Saved data entries:
-- ===== PRECONDITION & SPEC =====
def Spec_extract_runtime_options_py (argv_tokens : List String) (out : (List (String × Option Bool)) × List String) : Prop := out = extract_runtime_options_py_alt argv_tokens
instance (argv_tokens : List String) (out : (List (String × Option Bool)) × List String) : Decidable (Spec_extract_runtime_options_py argv_tokens out) := by unfold Spec_extract_runtime_options_py; infer_instance

-- ===== CLAIM (what is proved, stated in full; the proofs are below) =====
def Claim_equal_extract_runtime_options_py : Prop := ∀ (argv_tokens : List String), Dom_extract_runtime_options_py argv_tokens → Spec_extract_runtime_options_py argv_tokens (extract_runtime_options_py argv_tokens)

-- ===== LEMMAS AND PROOFS =====

-- an alnum-or-underscore character is not Python whitespace
theorem notspace_of_alnum (c : Char) (h : (PySem.Chars.isalnum c || c == '_') = true) :
    PySem.Chars.isspace c = false := by
  have hn : c = '_' → c.toNat = 95 := fun h => by rw [h]; rfl
  simp only [PySem.Chars.isalnum, PySem.Chars.isalpha, PySem.Chars.isupper, PySem.Chars.islower,
        PySem.Chars.isdigit, Bool.or_eq_true, Bool.and_eq_true, decide_eq_true_eq, beq_iff_eq] at h
  have h32 : PySem.Chars.isspace c = (decide (c.toNat = 32) || (decide (9 ≤ c.toNat) && decide (c.toNat ≤ 13)) || (decide (28 ≤ c.toNat) && decide (c.toNat ≤ 31)) || decide (c.toNat = 133) || decide (c.toNat = 160) || decide (c.toNat = 5760) || (decide (8192 ≤ c.toNat) && decide (c.toNat ≤ 8202)) || decide (c.toNat = 8232) || decide (c.toNat = 8233) || decide (c.toNat = 8239) || decide (c.toNat = 8287) || decide (c.toNat = 12288)) := rfl
  rw [h32]
  simp only [Bool.or_eq_false_iff, Bool.and_eq_false_iff, decide_eq_false_iff_not]
  rcases h with ((⟨h1,h2⟩|⟨h1,h2⟩)|⟨h1,h2⟩) | h
  · have g1 : 65 ≤ c.toNat := h1; have g2 : c.toNat ≤ 90 := h2; omega
  · have g1 : 97 ≤ c.toNat := h1; have g2 : c.toNat ≤ 122 := h2; omega
  · have g1 : 48 ≤ c.toNat := h1; have g2 : c.toNat ≤ 57 := h2; omega
  · have := hn h; omega

theorem strip_id (l : List Char) (h : ∀ c ∈ l, PySem.Chars.isspace c = false) :
    PySem.Chars.strip l = l := by
  unfold PySem.Chars.strip PySem.Chars.lstrip PySem.Chars.rstrip
  have h1 : l.dropWhile PySem.Chars.isspace = l :=
    List.dropWhile_eq_self_iff.mpr (fun hl => by simp [h _ (l.getElem_mem hl)])
  rw [h1]
  have h2 : l.reverse.dropWhile PySem.Chars.isspace = l.reverse :=
    List.dropWhile_eq_self_iff.mpr (fun hl => by
      have hm := List.mem_reverse.mp (l.reverse.getElem_mem hl)
      simp only [List.getElem_reverse, Nat.sub_zero] at hm
      simp [h _ hm])
  rw [h2, List.reverse_reverse]

theorem singleton_infix_iff (a : Char) (l : List Char) : [a] <:+: l ↔ a ∈ l := by
  constructor
  · intro h; exact List.singleton_sublist.mp h.sublist
  · intro h
    obtain ⟨s, t, rfl⟩ := List.append_of_mem h
    exact ⟨s, t, by simp⟩

theorem isIn_colon (t : List Char) :
    PySem.Chars.isIn [':'] t = !(t.dropWhile (fun c => c != ':')).isEmpty := by
  cases h : (t.dropWhile (fun c => c != ':')).isEmpty with
  | true =>
    have hnil : t.dropWhile (fun c => c != ':') = [] := by
      cases h2 : t.dropWhile (fun c => c != ':') <;> simp_all
    have : ':' ∉ t := by
      intro hc
      have := List.dropWhile_eq_nil_iff.mp hnil ':' hc
      simp at this
    simp only [Bool.not_true]
    cases hI : PySem.Chars.isIn [':'] t with
    | false => rfl
    | true =>
      exact absurd ((singleton_infix_iff _ _).mp ((PySem.Chars.isIn_iff_infix _ _).mp hI)) this
  | false =>
    have hne : t.dropWhile (fun c => c != ':') ≠ [] := by
      intro h2; rw [h2] at h; simp at h
    have : ':' ∈ t := by
      by_contra hc
      exact hne (List.dropWhile_eq_nil_iff.mpr (fun x hx => by
        simp only [bne_iff_ne, ne_eq]
        rintro rfl; exact hc hx))
    simp only [Bool.not_false]
    exact (PySem.Chars.isIn_iff_infix _ _).mpr ((singleton_infix_iff _ _).mpr this)

theorem isProp_eq (t : List Char) :
    pvIsPropertyToken t =
      (!(t.dropWhile (fun c => c != ':')).isEmpty &&
       (!(t.takeWhile (fun c => c != ':')).isEmpty &&
        ((match (t.takeWhile (fun c => c != ':')).head? with
          | some c => PySem.Chars.isalpha c | none => false) &&
         (t.takeWhile (fun c => c != ':')).all (fun c => PySem.Chars.isalnum c || c == '_')))) := by
  unfold pvIsPropertyToken pvPartHead
  rw [isIn_colon]
  cases (t.dropWhile (fun c => c != ':')).isEmpty <;> simp [Bool.and_assoc]

-- _to_bool_token equals a lookup in B's bool-word table
theorem toBool_eq_get (tail : List Char) :
    pvToBoolTok tail = pvBoolWords.get? (PySem.Chars.lower (PySem.Chars.strip tail)) := by
  unfold pvToBoolTok
  generalize PySem.Chars.lower (PySem.Chars.strip tail) = v
  have hB : pvBoolWords = PySem.Dict.mk
    [("true".toList, true), ("1".toList, true), ("yes".toList, true), ("on".toList, true),
     ("false".toList, false), ("0".toList, false), ("no".toList, false), ("off".toList, false)] := by decide
  rw [hB]
  simp only [PySem.Dict.get?_mk_cons, beq_iff_eq]
  have hget : (PySem.Dict.mk ([] : List (List Char × Bool))).get? v = none := rfl
  rw [hget]
  split_ifs <;> simp_all <;> tauto

-- the five-way alias chain of A equals B's group search + bool-word lookup
set_option maxHeartbeats 1000000 in
theorem chain_eq (d : PySem.Dict String (Option Bool)) (rem : List String) (tok : String)
    (k tail : List Char) :
    (if (k = "prompt_toolkit".toList ∨ k = "ptk".toList) ∧ pvToBoolTok tail ≠ none then
       (d.insert "prompt_toolkit" (pvToBoolTok tail), rem)
     else if (k = "autocomplete".toList ∨ k = "autosuggest".toList ∨ k = "suggestions".toList) ∧ pvToBoolTok tail ≠ none then
       (d.insert "autocomplete" (pvToBoolTok tail), rem)
     else if (k = "startup_banner".toList ∨ k = "banner".toList) ∧ pvToBoolTok tail ≠ none then
       (d.insert "startup_banner" (pvToBoolTok tail), rem)
     else if (k = "startup_sync".toList ∨ k = "sync_on_startup".toList) ∧ pvToBoolTok tail ≠ none then
       (d.insert "startup_sync" (pvToBoolTok tail), rem)
     else if (k = "startup_sound".toList ∨ k = "sound_on_startup".toList) ∧ pvToBoolTok tail ≠ none then
       (d.insert "startup_sound" (pvToBoolTok tail), rem)
     else (d, rem ++ [tok])) =
    (match (match pvGroups.find? (fun g => g.2.contains k) with
            | some (canon, _) =>
              match pvBoolWords.get? (PySem.Chars.lower (PySem.Chars.strip tail)) with
              | some b => some (canon, b)
              | none => none
            | none => none) with
     | some (key, bv) => ((d.insert key (some bv) : PySem.Dict String (Option Bool)), rem)
     | none => (d, rem ++ [tok])) := by
  rw [← toBool_eq_get]
  by_cases hk0 : k = "prompt_toolkit".toList
  · cases hb : pvToBoolTok tail <;> simp [hk0, pvGroups]
  by_cases hk1 : k = "ptk".toList
  · cases hb : pvToBoolTok tail <;> simp [hk1, pvGroups]
  by_cases hk2 : k = "autocomplete".toList
  · cases hb : pvToBoolTok tail <;> simp [hk2, pvGroups, List.find?]
  by_cases hk3 : k = "autosuggest".toList
  · cases hb : pvToBoolTok tail <;> simp [hk3, pvGroups, List.find?]
  by_cases hk4 : k = "suggestions".toList
  · cases hb : pvToBoolTok tail <;> simp [hk4, pvGroups, List.find?]
  by_cases hk5 : k = "startup_banner".toList
  · cases hb : pvToBoolTok tail <;> simp [hk5, pvGroups, List.find?]
  by_cases hk6 : k = "banner".toList
  · cases hb : pvToBoolTok tail <;> simp [hk6, pvGroups, List.find?]
  by_cases hk7 : k = "startup_sync".toList
  · cases hb : pvToBoolTok tail <;> simp [hk7, pvGroups, List.find?]
  by_cases hk8 : k = "sync_on_startup".toList
  · cases hb : pvToBoolTok tail <;> simp [hk8, pvGroups, List.find?]
  by_cases hk9 : k = "startup_sound".toList
  · cases hb : pvToBoolTok tail <;> simp [hk9, pvGroups, List.find?]
  by_cases hk10 : k = "sound_on_startup".toList
  · cases hb : pvToBoolTok tail <;> simp [hk10, pvGroups, List.find?]
  · have hfind : pvGroups.find? (fun g => g.2.contains k) = none := by
      apply List.find?_eq_none.mpr
      intro g hg
      fin_cases hg <;> simp_all
    rw [hfind]
    split_ifs with h1 h2 h3 h4 h5
    · rcases h1 with ⟨h | h, -⟩
      exacts [(hk0 h).elim, (hk1 h).elim]
    · rcases h2 with ⟨h | h | h, -⟩
      exacts [(hk2 h).elim, (hk3 h).elim, (hk4 h).elim]
    · rcases h3 with ⟨h | h, -⟩
      exacts [(hk5 h).elim, (hk6 h).elim]
    · rcases h4 with ⟨h | h, -⟩
      exacts [(hk7 h).elim, (hk8 h).elim]
    · rcases h5 with ⟨h | h, -⟩
      exacts [(hk9 h).elim, (hk10 h).elim]
    · rfl

-- per-token: A's step is determined by B's classifier
theorem stepA_eq_classify (d : PySem.Dict String (Option Bool)) (rem : List String) (tok : String) :
    pvStepA (d, rem) tok =
      match pvClassify tok with
      | some (k, b) => (d.insert k (some b), rem)
      | none => (d, rem ++ [tok]) := by
  unfold pvStepA pvClassify pvPartHead pvPartTail
  dsimp only
  rw [isProp_eq]
  cases h0 : ((PySem.Chars.strip tok.toList).dropWhile (fun c => c != ':')).isEmpty with
  | true => simp
  | false =>
    cases h1 : ((PySem.Chars.strip tok.toList).takeWhile (fun c => c != ':')).isEmpty with
    | true => simp
    | false =>
      cases h2 : (match ((PySem.Chars.strip tok.toList).takeWhile (fun c => c != ':')).head? with
                  | some c => PySem.Chars.isalpha c | none => false) with
      | false => simp
      | true =>
        cases h3 : ((PySem.Chars.strip tok.toList).takeWhile (fun c => c != ':')).all
                     (fun c => PySem.Chars.isalnum c || c == '_') with
        | false => simp
        | true =>
          have hstrip : PySem.Chars.strip ((PySem.Chars.strip tok.toList).takeWhile (fun c => c != ':')) =
              (PySem.Chars.strip tok.toList).takeWhile (fun c => c != ':') :=
            strip_id _ (fun c hc => notspace_of_alnum c (List.all_eq_true.mp h3 c hc))
          simp only [hstrip, Bool.not_true, Bool.not_false, Bool.and_self,
            Bool.false_eq_true, if_false]
          exact chain_eq d rem tok _ _

-- keys produced by the classifier are among the five canonical keys
theorem classify_key_mem (tok : String) (k : String) (b : Bool)
    (h : pvClassify tok = some (k, b)) :
    k ∈ ["prompt_toolkit", "autocomplete", "startup_banner", "startup_sync", "startup_sound"] := by
  unfold pvClassify at h
  dsimp only at h
  split_ifs at h
  cases hf : pvGroups.find? (fun g => g.2.contains (PySem.Chars.lower ((PySem.Chars.strip tok.toList).takeWhile (fun c => c != ':')))) with
  | none => rw [hf] at h; simp at h
  | some g =>
    rw [hf] at h
    have hmem := List.mem_of_find?_eq_some hf
    obtain ⟨canon, aliases⟩ := g
    cases hg : pvBoolWords.get? (PySem.Chars.lower (PySem.Chars.strip (((PySem.Chars.strip tok.toList).dropWhile (fun c => c != ':')).drop 1))) with
    | none => rw [hg] at h; simp at h
    | some bv =>
      rw [hg] at h
      simp only [Option.some.injEq, Prod.mk.injEq] at h
      have hk : canon = k := h.1
      subst hk
      fin_cases hmem <;> simp

def pvFoldF (d : PySem.Dict String (Option Bool)) (tok : String) : PySem.Dict String (Option Bool) :=
  match pvClassify tok with
  | some (k, b) => d.insert k (some b)
  | none => d

-- A's fold splits into a dict fold and the filtered remaining list
theorem fold_eq (toks : List String) (d : PySem.Dict String (Option Bool)) (rem : List String) :
    toks.foldl pvStepA (d, rem) =
      (toks.foldl pvFoldF d,
       rem ++ (toks.filter (fun tok => (pvClassify tok).isNone))) := by
  induction toks generalizing d rem with
  | nil => simp
  | cons t ts ih =>
    simp only [List.foldl_cons, stepA_eq_classify, List.filter_cons, pvFoldF]
    cases h : pvClassify t with
    | none => simp [ih]
    | some kb => cases kb with
      | mk k b => simp [ih]

-- value at a key after the dict fold = last setting of that key (reverse-scan view)
theorem getD_fold (toks : List String) (d : PySem.Dict String (Option Bool)) (k : String) :
    (toks.foldl pvFoldF d).getD k none =
      match pvLastAux k toks.reverse with
      | some b => some b
      | none => d.getD k none := by
  induction toks using List.reverseRecOn generalizing d with
  | nil => simp [pvLastAux]
  | append_singleton ts t ih =>
    rw [List.foldl_append]
    simp only [List.foldl_cons, List.foldl_nil, List.reverse_append, List.reverse_cons,
      List.reverse_nil, List.nil_append, List.cons_append]
    show (pvFoldF (ts.foldl pvFoldF d) t).getD k none = _
    unfold pvFoldF pvLastAux
    cases h : pvClassify t with
    | none => simpa using ih d
    | some kb =>
      obtain ⟨k0, b⟩ := kb
      rw [PySem.Dict.getD_insert]
      by_cases hk : k = k0
      · simp [hk]
      · have hbe : (k0 == k) = false := by simp [Ne.symm hk]
        rw [if_neg hk]
        dsimp only
        simp only [hbe, Bool.false_eq_true, if_false]
        exact ih d

-- the dict fold never changes the key list (all classified keys are already present)
theorem keys_fold (toks : List String) (d : PySem.Dict String (Option Bool))
    (hd : ∀ k ∈ ["prompt_toolkit", "autocomplete", "startup_banner", "startup_sync", "startup_sound"],
        k ∈ d.keys) :
    (toks.foldl pvFoldF d).keys = d.keys := by
  induction toks generalizing d with
  | nil => rfl
  | cons t ts ih =>
    rw [List.foldl_cons]
    have hstep : (pvFoldF d t).keys = d.keys := by
      unfold pvFoldF
      cases h : pvClassify t with
      | none => rfl
      | some kb =>
        obtain ⟨k0, b⟩ := kb
        have hc : d.contains k0 = true :=
          (PySem.Dict.contains_iff_mem_keys d k0).mpr (hd k0 (classify_key_mem t k0 b h))
        exact PySem.Dict.keys_insert_of_contains d (some b) hc
    rw [ih (pvFoldF d t) (fun k hk => hstep ▸ hd k hk), hstep]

DIRECTIONS FOR THIS TASK - From the entries above, give again exactly the lines running from the line with "rem ++ (toks.filter" to the line with "match pvLastAux k toks.reverse with"; include both of those lines.

OUTPUT FOR THIS EXERCISE -
       rem ++ (toks.filter (fun tok => (pvClassify tok).isNone))) := by
  induction toks generalizing d rem with
  | nil => simp
  | cons t ts ih =>
    simp only [List.foldl_cons, stepA_eq_classify, List.filter_cons, pvFoldF]
    cases h : pvClassify t with
    | none => simp [ih]
    | some kb => cases kb with
      | mk k b => simp [ih]

-- value at a key after the dict fold = last setting of that key (reverse-scan view)
theorem getD_fold (toks : List String) (d : PySem.Dict String (Option Bool)) (k : String) :
    (toks.foldl pvFoldF d).getD k none =
      match pvLastAux k toks.reverse with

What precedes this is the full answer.